Copy the records below verbatim, from the first line through the line containing "-- ===== PRECONDITION", inclusive, and output nothing else.
____________________
def function_alt (dataset : List (String × String)) : List (String × String) :=
  let reads := (PySem.Dict.ofList dataset).values
  let cnt := reads.foldl (fun (d : PySem.Dict String Int) r => d.insert r (d.getD r 0 + 1))
      PySem.Dict.empty
  let rcs := reads.map pvRc
  let rcSet := PySem.Set.ofList rcs
  let repeats := (reads.foldl pvBStep1 (PySem.Set.empty, [])).2
  let rcAppends := (rcs.foldl (pvBStep2 cnt) (PySem.Set.empty, [])).2
  let uniques := reads.filter (fun r => cnt.getD r 0 == 1 && !(PySem.Set.contains rcSet r))
  let candidates := repeats ++ rcAppends
  let rcCandidates := candidates.map pvRc
  let corrections := uniques.foldl (fun (d : PySem.Dict String String) u =>
      match candidates.find? (fun s => pvHamB u s) with
      | some s => d.insert u s
      | none =>
        match rcCandidates.find? (fun s => pvHamB u s) with
        | some s => d.insert u s
        | none => d) PySem.Dict.empty
  corrections.items

-- ===== PRECONDITION & SPEC =====
def Spec_function (dataset : List (String × String)) (out : List (String × String)) : Prop := out = function_alt dataset
instance (dataset : List (String × String)) (out : List (String × String)) : Decidable (Spec_function dataset out) := by unfold Spec_function; infer_instance

-- ===== CLAIM (what is proved, stated in full; the proofs are below) =====
def Claim_equal_function : Prop := ∀ (dataset : List (String × String)), Dom_function dataset → Spec_function dataset (function dataset)

-- ===== LEMMAS AND PROOFS =====

theorem get?_comp_none (c : Char) (h1 : ¬ c = 'A') (h2 : ¬ c = 'T') (h3 : ¬ c = 'C')
    (h4 : ¬ c = 'G') : pvCompDict.get? c = none := by
  have h : pvCompDict = PySem.Dict.mk [('A', 'T'), ('T', 'A'), ('C', 'G'), ('G', 'C')] := by decide
  rw [h]
  simp [beq_iff_eq, Ne.symm h1, Ne.symm h2, Ne.symm h3, Ne.symm h4, PySem.Dict.get?]

theorem compStep_eq (acc : List Char) (c : Char) :
    pvCompStep acc c = acc ++ (pvCompDict.get? c).toList := by
  unfold pvCompStep
  split_ifs with h1 h2 h3 h4
  · subst h1; rw [show pvCompDict.get? 'A' = some 'T' from by decide]; rfl
  · subst h2; rw [show pvCompDict.get? 'T' = some 'A' from by decide]; rfl
  · subst h3; rw [show pvCompDict.get? 'C' = some 'G' from by decide]; rfl
  · subst h4; rw [show pvCompDict.get? 'G' = some 'C' from by decide]; rfl
  · rw [get?_comp_none c h1 h2 h3 h4]; simp

theorem foldl_compStep (cs : List Char) (acc : List Char) :
    cs.foldl pvCompStep acc = acc ++ cs.filterMap (fun ch => pvCompDict.get? ch) := by
  induction cs generalizing acc with
  | nil => simp
  | cons c cs ih =>
    simp only [List.foldl_cons, ih, compStep_eq, List.filterMap_cons]
    cases h : pvCompDict.get? c <;> simp

theorem comp_eq_rc (s : String) : Complementing_a_Strand_of_DNA s = pvRc s := by
  unfold Complementing_a_Strand_of_DNA pvRc
  rw [foldl_compStep, List.nil_append, ← List.filterMap_reverse]

theorem ham_eq (a b : String) : pvHamA a b = pvHamB a b := by
  unfold pvHamA pvHamB
  have h : ∀ (l : List (Char × Char)) (acc : Int),
      l.foldl (fun acc p => if p.1 ≠ p.2 then acc + 1 else acc) acc =
        l.foldl (fun acc p => acc + (if p.1 ≠ p.2 then (1 : Int) else 0)) acc := by
    intro l
    induction l with
    | nil => intro acc; rfl
    | cons p l ih => intro acc; simp only [List.foldl_cons, ih]; congr 1; split <;> simp
  rw [h]
  split <;> simp_all

-- loop 1 of A equals B's seen/repeats fold (the third component tracks the second)
theorem loop1_eq (L : List String) (u r : List String) :
    L.foldl pvAStep1 (u, r, r) =
      ((L.foldl pvBStep1 (u, r)).1, (L.foldl pvBStep1 (u, r)).2, (L.foldl pvBStep1 (u, r)).2) := by
  induction L generalizing u r with
  | nil => rfl
  | cons x L ih =>
    simp only [List.foldl_cons, pvAStep1, pvBStep1]
    by_cases hx : x ∈ u
    · simp only [hx, not_true_eq_false, if_false, (PySem.Set.contains_iff u x).2 hx, if_true]
      exact ih u (r ++ [x])
    · have hc : PySem.Set.contains u x = false := by
        by_contra h
        exact hx ((PySem.Set.contains_iff u x).1 (by simpa using h))
      simp only [hx, not_false_eq_true, if_true, hc, if_false, Bool.false_eq_true,
        PySem.Set.add_of_not_mem hx]
      exact ih (u ++ [x]) r

theorem bstep1_fst (L : List String) (u : PySem.Set String) (r : List String) :
    (L.foldl pvBStep1 (u, r)).1 = PySem.Set.update u L := by
  induction L generalizing u r with
  | nil => rfl
  | cons x L ih =>
    simp only [List.foldl_cons, pvBStep1, PySem.Set.update_cons]
    by_cases hx : x ∈ u
    · rw [if_pos ((PySem.Set.contains_iff u x).2 hx), PySem.Set.add_of_mem hx]
      exact ih u (r ++ [x])
    · rw [if_neg (by simp [hx])]
      exact ih _ r

theorem bstep1_snd_mem (L : List String) (u : PySem.Set String) (r : List String) (x : String) :
    x ∈ (L.foldl pvBStep1 (u, r)).2 ↔
      x ∈ r ∨ (if x ∈ u then 1 ≤ L.count x else 2 ≤ L.count x) := by
  induction L generalizing u r with
  | nil => simp
  | cons y L ih =>
    simp only [List.foldl_cons, pvBStep1]
    by_cases hy : y ∈ u
    · rw [if_pos ((PySem.Set.contains_iff u y).2 hy), ih]
      by_cases hxy : x = y
      · subst hxy; simp [hy]
      · have hcnt : (y :: L).count x = L.count x := by
          simp [Ne.symm hxy]
        rw [hcnt]
        simp [hxy]
    · rw [if_neg (by simp [hy]), ih]
      by_cases hxy : x = y
      · subst hxy
        rw [if_pos ((PySem.Set.mem_add u x x).2 (Or.inr rfl)), if_neg hy,
          List.count_cons_self]
        constructor
        · rintro (h | h) <;> [exact Or.inl h; exact Or.inr (by omega)]
        · rintro (h | h) <;> [exact Or.inl h; exact Or.inr (by omega)]
      · have hcnt : (y :: L).count x = L.count x := by
          simp [Ne.symm hxy]
        by_cases hx : x ∈ u
        · rw [hcnt, if_pos ((PySem.Set.mem_add u y x).2 (Or.inl hx)), if_pos hx]
        · rw [hcnt, if_neg (by rw [PySem.Set.mem_add]; rintro (h | h) <;> [exact hx h; exact hxy h]),
            if_neg hx]

theorem remove_mem_nodup (u : List String) (x : String) (hx : x ∈ u) (hu : u.Nodup) :
    (PySem.List.remove? u x).getD u = u.filter (fun y => y != x) := by
  rw [PySem.List.remove?_eq_some_erase u x hx, Option.getD_some, List.Nodup.erase_eq_filter hu]

theorem removefold_eq_filter (D : List String) (u : List String) (hu : u.Nodup) :
    D.foldl pvAStep2 u = u.filter (fun x => decide (x ∉ D)) := by
  induction D generalizing u with
  | nil => simp
  | cons y D ih =>
    simp only [List.foldl_cons, pvAStep2]
    by_cases hy : y ∈ u
    · rw [if_pos hy, remove_mem_nodup u y hy hu, ih _ (List.Nodup.filter _ hu),
        List.filter_filter]
      apply List.filter_congr
      intro x hx
      by_cases h1 : x = y
      · subst h1; simp
      · by_cases h2 : x ∈ D <;> simp [h2, h1]
    · rw [if_neg hy, ih u hu]
      apply List.filter_congr
      intro x hx
      have : x ≠ y := fun h => hy (h ▸ hx)
      simp [this]

-- filtering by a predicate that forces count ≤ 1 passes set-dedup unchanged
theorem dedup_filter_aux (L : List String) (p : String → Bool)
    (hp : ∀ x, p x = true → L.count x ≤ 1) :
    (PySem.Set.ofList L).filter p = L.filter p := by
  induction L with
  | nil => rfl
  | cons y T ih =>
    rw [PySem.Set.ofList_cons, List.filter_cons, List.filter_cons]
    have hT : ∀ x, p x = true → T.count x ≤ 1 := by
      intro x hx
      have := hp x hx
      have hc : T.count x ≤ (y :: T).count x := by
        rw [List.count_cons]; omega
      omega
    by_cases hpy : p y = true
    · have hyT : y ∉ T := by
        have := hp y hpy
        rw [List.count_cons_self] at this
        exact List.count_eq_zero.1 (by omega)
      have hdis : (PySem.Set.ofList T).discard y = PySem.Set.ofList T := by
        unfold PySem.Set.discard
        apply List.filter_eq_self.2
        intro a ha
        have haT : a ∈ T := (PySem.Set.mem_ofList T a).1 ha
        have hne : a ≠ y := fun h => hyT (h ▸ haT)
        simp [hne]
      rw [hpy, hdis, ih hT]
    · have hpy' : p y = false := by revert hpy; cases p y <;> simp
      rw [hpy']
      have hfe : ((PySem.Set.ofList T).discard y).filter p = (PySem.Set.ofList T).filter p := by
        unfold PySem.Set.discard
        rw [List.filter_filter]
        apply List.filter_congr
        intro a ha
        by_cases hay : a = y
        · subst hay; simp [hpy']
        · simp [hay]
      rw [hfe, ih hT]

theorem bstep2_split (cnt : PySem.Dict String Int) (M : List String)
    (seen : PySem.Set String) (app : List String) :
    (M.foldl (pvBStep2 cnt) (seen, app)).1 = (M.foldl (pvBStep2 cnt) (seen, [])).1 ∧
      (M.foldl (pvBStep2 cnt) (seen, app)).2 = app ++ (M.foldl (pvBStep2 cnt) (seen, [])).2 := by
  induction M generalizing seen app with
  | nil => simp
  | cons v M ih =>
    simp only [List.foldl_cons, pvBStep2]
    by_cases h : (cnt.getD v 0 == 1 && !(PySem.Set.contains seen v)) = true
    · rw [if_pos h, if_pos h]
      refine ⟨(ih _ _).1.trans (ih _ _).1.symm, ?_⟩
      rw [(ih _ (app ++ [v])).2, (ih _ ([] ++ [v])).2]
      simp
    · rw [if_neg h, if_neg h]
      exact ih _ _

theorem bstep2_fst_mem (cnt : PySem.Dict String Int) (M : List String)
    (seen : PySem.Set String) (app : List String) (x : String) :
    x ∈ (M.foldl (pvBStep2 cnt) (seen, app)).1 ↔
      x ∈ seen ∨ (x ∈ M ∧ cnt.getD x 0 = 1) := by
  induction M generalizing seen app with
  | nil => simp
  | cons v M ih =>
    simp only [List.foldl_cons, pvBStep2]
    by_cases h : (cnt.getD v 0 == 1 && !(PySem.Set.contains seen v)) = true
    · rw [if_pos h, ih]
      have hv : cnt.getD v 0 = 1 := by
        have h' := h
        rw [Bool.and_eq_true, beq_iff_eq] at h'
        exact h'.1
      constructor
      · rintro (hs | ⟨hM, hc⟩)
        · rcases (PySem.Set.mem_add seen v x).1 hs with h' | h'
          · exact Or.inl h'
          · exact Or.inr ⟨by simp [h'], by rw [h']; exact hv⟩
        · exact Or.inr ⟨List.mem_cons_of_mem _ hM, hc⟩
      · rintro (hs | ⟨hM, hc⟩)
        · exact Or.inl ((PySem.Set.mem_add seen v x).2 (Or.inl hs))
        · rcases List.mem_cons.1 hM with h' | h'
          · exact Or.inl ((PySem.Set.mem_add seen v x).2 (Or.inr h'))
          · exact Or.inr ⟨h', hc⟩
    · rw [if_neg h, ih]
      constructor
      · rintro (hs | ⟨hM, hc⟩)
        · exact Or.inl hs
        · exact Or.inr ⟨List.mem_cons_of_mem _ hM, hc⟩
      · rintro (hs | ⟨hM, hc⟩)
        · exact Or.inl hs
        · rcases List.mem_cons.1 hM with h' | h'
          · subst h'
            by_cases hcv : x ∈ seen
            · exact Or.inl hcv
            · exfalso
              apply h
              rw [Bool.and_eq_true, beq_iff_eq, hc]
              exact ⟨rfl, by simp [hcv]⟩
          · exact Or.inr ⟨h', hc⟩

theorem u2_nodup (L : List String) : (L.filter (fun x => decide (L.count x = 1))).Nodup := by
  apply List.nodup_iff_count.mpr
  intro a
  by_cases hc : L.count a = 1
  · calc (L.filter (fun x => decide (L.count x = 1))).count a ≤ L.count a :=
        List.Sublist.count_le a List.filter_sublist
      _ = 1 := hc
  · have : a ∉ L.filter (fun x => decide (L.count x = 1)) := by
      rw [List.mem_filter]
      rintro ⟨-, h⟩
      exact hc (by simpa using h)
    rw [List.count_eq_zero.2 this]
    omega

theorem mem_u2 (L : List String) (x : String) :
    x ∈ L.filter (fun x => decide (L.count x = 1)) ↔ L.count x = 1 := by
  rw [List.mem_filter]
  constructor
  · rintro ⟨-, h⟩; simpa using h
  · intro h
    exact ⟨List.count_pos_iff.1 (by omega), by simpa using h⟩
____________________
* **YOUR SOLUTION**
def function_alt (dataset : List (String × String)) : List (String × String) :=
  let reads := (PySem.Dict.ofList dataset).values
  let cnt := reads.foldl (fun (d : PySem.Dict String Int) r => d.insert r (d.getD r 0 + 1))
      PySem.Dict.empty
  let rcs := reads.map pvRc
  let rcSet := PySem.Set.ofList rcs
  let repeats := (reads.foldl pvBStep1 (PySem.Set.empty, [])).2
  let rcAppends := (rcs.foldl (pvBStep2 cnt) (PySem.Set.empty, [])).2
  let uniques := reads.filter (fun r => cnt.getD r 0 == 1 && !(PySem.Set.contains rcSet r))
  let candidates := repeats ++ rcAppends
  let rcCandidates := candidates.map pvRc
  let corrections := uniques.foldl (fun (d : PySem.Dict String String) u =>
      match candidates.find? (fun s => pvHamB u s) with
      | some s => d.insert u s
      | none =>
        match rcCandidates.find? (fun s => pvHamB u s) with
        | some s => d.insert u s
        | none => d) PySem.Dict.empty
  corrections.items

-- ===== PRECONDITION & SPEC =====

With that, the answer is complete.